(Excerpts from a dataset)
-- pv_equiv track=rewrite | github.com/hyper-neutrino/anyfix | lang.py | padzip
-- ===== SOURCE A (Python) =====
-- def padzip(array, filler):
--     result = []
--     width = max(map(len, array))
--     for index in range(width):
--         result.append([])
--         for j in range(len(array)):
--             if index < len(array[j]):
--                 result[-1].append(array[j][index])
--             else:
--                 result[-1].append(filler)
--     return result
-- ===== SOURCE B (Python) =====
-- def padzip(array, filler):
--     width = max(map(len, array))
--     padded = [row + [filler] * (width - len(row)) for row in array]
--     return [list(col) for col in zip(*padded)]
-- ===== Notes on version B (the rewrite author's own statement) =====
-- stated objective: alternative
-- what changed: B separates the work into two rectangular passes - pad every row to the max width, then transpose the rectangle with zip - instead of A's single interleaved column-major double loop with a per-cell bounds test.
import Mathlib
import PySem

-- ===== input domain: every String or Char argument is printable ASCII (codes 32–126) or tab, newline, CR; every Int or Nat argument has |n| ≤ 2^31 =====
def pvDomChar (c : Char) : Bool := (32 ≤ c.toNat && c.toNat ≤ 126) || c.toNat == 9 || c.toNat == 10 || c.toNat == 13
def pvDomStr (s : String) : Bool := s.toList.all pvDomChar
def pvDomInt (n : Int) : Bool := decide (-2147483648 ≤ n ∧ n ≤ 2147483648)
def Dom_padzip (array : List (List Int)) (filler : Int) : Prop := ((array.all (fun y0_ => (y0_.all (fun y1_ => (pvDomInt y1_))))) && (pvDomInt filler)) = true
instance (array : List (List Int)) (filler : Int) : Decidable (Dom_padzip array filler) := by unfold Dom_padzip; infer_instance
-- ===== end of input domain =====

-- B pads all rows to the maximum width first and then transposes the rectangle (two
-- separate passes) instead of A's interleaved column-major double loop; return value only.

-- ===== PORT A =====
-- outer/inner for-loops over range(...) ported as foldl over List.range, appending
-- to the accumulator exactly as the Python appends; array[j][index] under the guard
-- index < len(array[j]) is in range, ported as getD.
def padzip (array : List (List Int)) (filler : Int) : List (List Int) :=
  match PySem.List.max? (array.map List.length) (fun x => x) with
  | none => []   -- Python raises ValueError here (empty array); excluded by Pre_
  | some width =>
      (List.range width).foldl (fun result index =>
        result ++ [(List.range array.length).foldl (fun col j =>
          col ++ [if index < (array.getD j []).length
                  then (array.getD j []).getD index 0
                  else filler]) []]) []

-- ===== PORT B =====
-- zip(*padded) ported as structural recursion taking one head off every row per step.
def padzipTranspose (rows : List (List Int)) : List (List Int) :=
  if h : rows.isEmpty || rows.any List.isEmpty then []
  else (rows.map (·.headD 0)) :: padzipTranspose (rows.map List.tail)
termination_by (rows.map List.length).sum
decreasing_by
  simp only [Bool.or_eq_true, not_or, List.any_eq_true, not_exists, not_and] at h
  obtain ⟨h1, h2⟩ := h
  simp only [List.map_map]
  have key : (rows.attach.map (List.length ∘ fun x : {x // x ∈ rows} => (↑x : List Int).tail))
      = rows.map (fun x => x.tail.length) := by simp [Function.comp_def]
  rw [key]
  cases rows with
  | nil => simp at h1
  | cons r t =>
      have hr : r ≠ [] := by
        intro he
        have := h2 r (by simp)
        simp [he] at this
      simp only [List.map_cons, List.sum_cons]
      have ha : r.tail.length < r.length := by
        cases r with
        | nil => exact absurd rfl hr
        | cons a as => simp
      have hb : (t.map (fun x => x.tail.length)).sum ≤ (t.map List.length).sum :=
        List.sum_le_sum (fun x _ => by simp [List.length_tail])
      omega

def padzip_alt (array : List (List Int)) (filler : Int) : List (List Int) :=
  match PySem.List.max? (array.map List.length) (fun x => x) with
  | none => []   -- Python's max raises ValueError here too; excluded by Pre_
  | some width =>
      padzipTranspose (array.map (fun row => row ++ List.replicate (width - row.length) filler))

-- ===== PRECONDITION & SPEC =====
-- Pre_ excludes exactly the empty outer list, on which Python's max(map(len, array)) raises ValueError.
def Pre_padzip (array : List (List Int)) (filler : Int) : Prop := array ≠ []
instance (array : List (List Int)) (filler : Int) : Decidable (Pre_padzip array filler) := by unfold Pre_padzip; infer_instance

def pvWitness_padzip : List (List Int) × Int := ([[1, 2], [3]], 0)

def Spec_padzip (array : List (List Int)) (filler : Int) (out : List (List Int)) : Prop := out = padzip_alt array filler
instance (array : List (List Int)) (filler : Int) (out : List (List Int)) : Decidable (Spec_padzip array filler out) := by unfold Spec_padzip; infer_instance

-- ===== CLAIM (what is proved, stated in full; the proofs are below) =====
def Claim_equal_padzip : Prop := ∀ (array : List (List Int)) (filler : Int), Dom_padzip array filler → Pre_padzip array filler → Spec_padzip array filler (padzip array filler)

-- ===== LEMMAS AND PROOFS =====

-- foldl that only appends is a map over the fold's index list
theorem foldl_append_map {α β : Type} (g : α → β) (l : List α) (init : List β) :
    l.foldl (fun acc i => acc ++ [g i]) init = init ++ l.map g := by
  induction l generalizing init with
  | nil => simp
  | cons x t ih => simp [List.foldl_cons, ih]

-- iterating j over range(len l) with l.getD j is a map over l
theorem map_range_getD {α β : Type} (d : α) (f : α → β) (l : List α) :
    (List.range l.length).map (fun j => f (l.getD j d)) = l.map f := by
  induction l with
  | nil => simp
  | cons x t ih =>
      rw [List.length_cons, List.range_succ_eq_map, List.map_cons, List.map_map, List.map_cons]
      rw [← ih]
      refine congrArg₂ List.cons (by simp) ?_
      apply List.map_congr_left
      intro j hj
      simp [List.getD]

-- padzipTranspose on a rectangle of width w produces the w columns
theorem padzipTranspose_rect (w : ℕ) (rows : List (List Int)) (hne : rows ≠ [])
    (hw : ∀ r ∈ rows, r.length = w) :
    padzipTranspose rows = (List.range w).map (fun i => rows.map (fun r => r.getD i 0)) := by
  induction w generalizing rows with
  | zero =>
      rw [padzipTranspose.eq_def, dif_pos]
      · simp
      · cases rows with
        | nil => exact absurd rfl hne
        | cons r t =>
            have := hw r (by simp)
            simp [List.length_eq_zero_iff.mp this]
  | succ n ih =>
      rw [padzipTranspose.eq_def, dif_neg]
      · have htne : rows.map List.tail ≠ [] := by
          simpa using hne
        have htw : ∀ r ∈ rows.map List.tail, r.length = n := by
          intro r hr
          obtain ⟨s, hs, rfl⟩ := List.mem_map.mp hr
          have := hw s hs
          simp [List.length_tail, this]
        rw [ih (rows.map List.tail) htne htw]
        rw [List.range_succ_eq_map, List.map_cons, List.map_map]
        congr 1
        · apply List.map_congr_left
          intro r hr
          have : r.length = n + 1 := hw r hr
          cases r with
          | nil => simp at this
          | cons a as => simp [List.getD]
        · apply List.map_congr_left
          intro i _
          rw [List.map_map]
          apply List.map_congr_left
          intro r _
          simp [Function.comp]
      · simp only [Bool.or_eq_true, not_or]
        constructor
        · simpa using hne
        · simp only [List.any_eq_true, not_exists, not_and]
          intro r hr he
          have := hw r hr
          rw [List.isEmpty_iff.mp he] at this
          simp at this

-- a padded cell equals A's guarded cell
theorem padded_getD (filler : Int) (row : List Int) (w i : ℕ) (hle : row.length ≤ w) (hi : i < w) :
    (row ++ List.replicate (w - row.length) filler).getD i 0
      = if i < row.length then row.getD i 0 else filler := by
  by_cases h : i < row.length
  · simp [h, List.getD, List.getElem?_append_left h]
  · rw [if_neg h]
    have h3 : row.length ≤ i := Nat.le_of_not_lt h
    have h2 : i - row.length < w - row.length := by omega
    simp [List.getD, List.getElem?_append_right h3, h2]

-- ===== VERDICT (by name: the statement is the Claim_ definition above) =====
theorem padzip_spec : Claim_equal_padzip := by
  intro array filler _ hpre
  unfold Spec_padzip padzip padzip_alt
  cases hmax : PySem.List.max? (array.map List.length) (fun x => x) with
  | none =>
      exfalso
      cases array with
      | nil => exact hpre rfl
      | cons r t =>
          rw [List.map_cons, PySem.List.max?_id_cons] at hmax
          simp at hmax
  | some w =>
      dsimp only
      have hle : ∀ r ∈ array, r.length ≤ w := by
        intro r hr
        exact PySem.List.max?_isMax hmax _ (List.mem_map_of_mem hr)
      have hne : array.map (fun row => row ++ List.replicate (w - row.length) filler) ≠ [] := by
        simpa using hpre
      have hw : ∀ r ∈ array.map (fun row => row ++ List.replicate (w - row.length) filler),
          r.length = w := by
        intro r hr
        obtain ⟨s, hs, rfl⟩ := List.mem_map.mp hr
        have := hle s hs
        simp [List.length_append, List.length_replicate]
        omega
      rw [padzipTranspose_rect w _ hne hw]
      rw [foldl_append_map (fun index =>
        (List.range array.length).foldl (fun col j =>
          col ++ [if index < (array.getD j []).length
                  then (array.getD j []).getD index 0
                  else filler]) []) (List.range w) []]
      simp only [List.nil_append]
      apply List.map_congr_left
      intro i hi
      rw [foldl_append_map _ (List.range array.length) []]
      simp only [List.nil_append]
      rw [map_range_getD ([] : List Int)
        (fun row => if i < row.length then row.getD i 0 else filler) array]
      rw [List.map_map]
      apply List.map_congr_left
      intro r hr
      have := hle r hr
      simp only [Function.comp]
      rw [padded_getD filler r w i this (List.mem_range.mp hi)]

▸ EXERCISE AIM
In the records above, find each line that holds the word "result"; copy all such lines.

▸ RESPONSE BOX
--     result = []
--         result.append([])
--                 result[-1].append(array[j][index])
--                 result[-1].append(filler)
--     return result
      (List.range width).foldl (fun result index =>
        result ++ [(List.range array.length).foldl (fun col j =>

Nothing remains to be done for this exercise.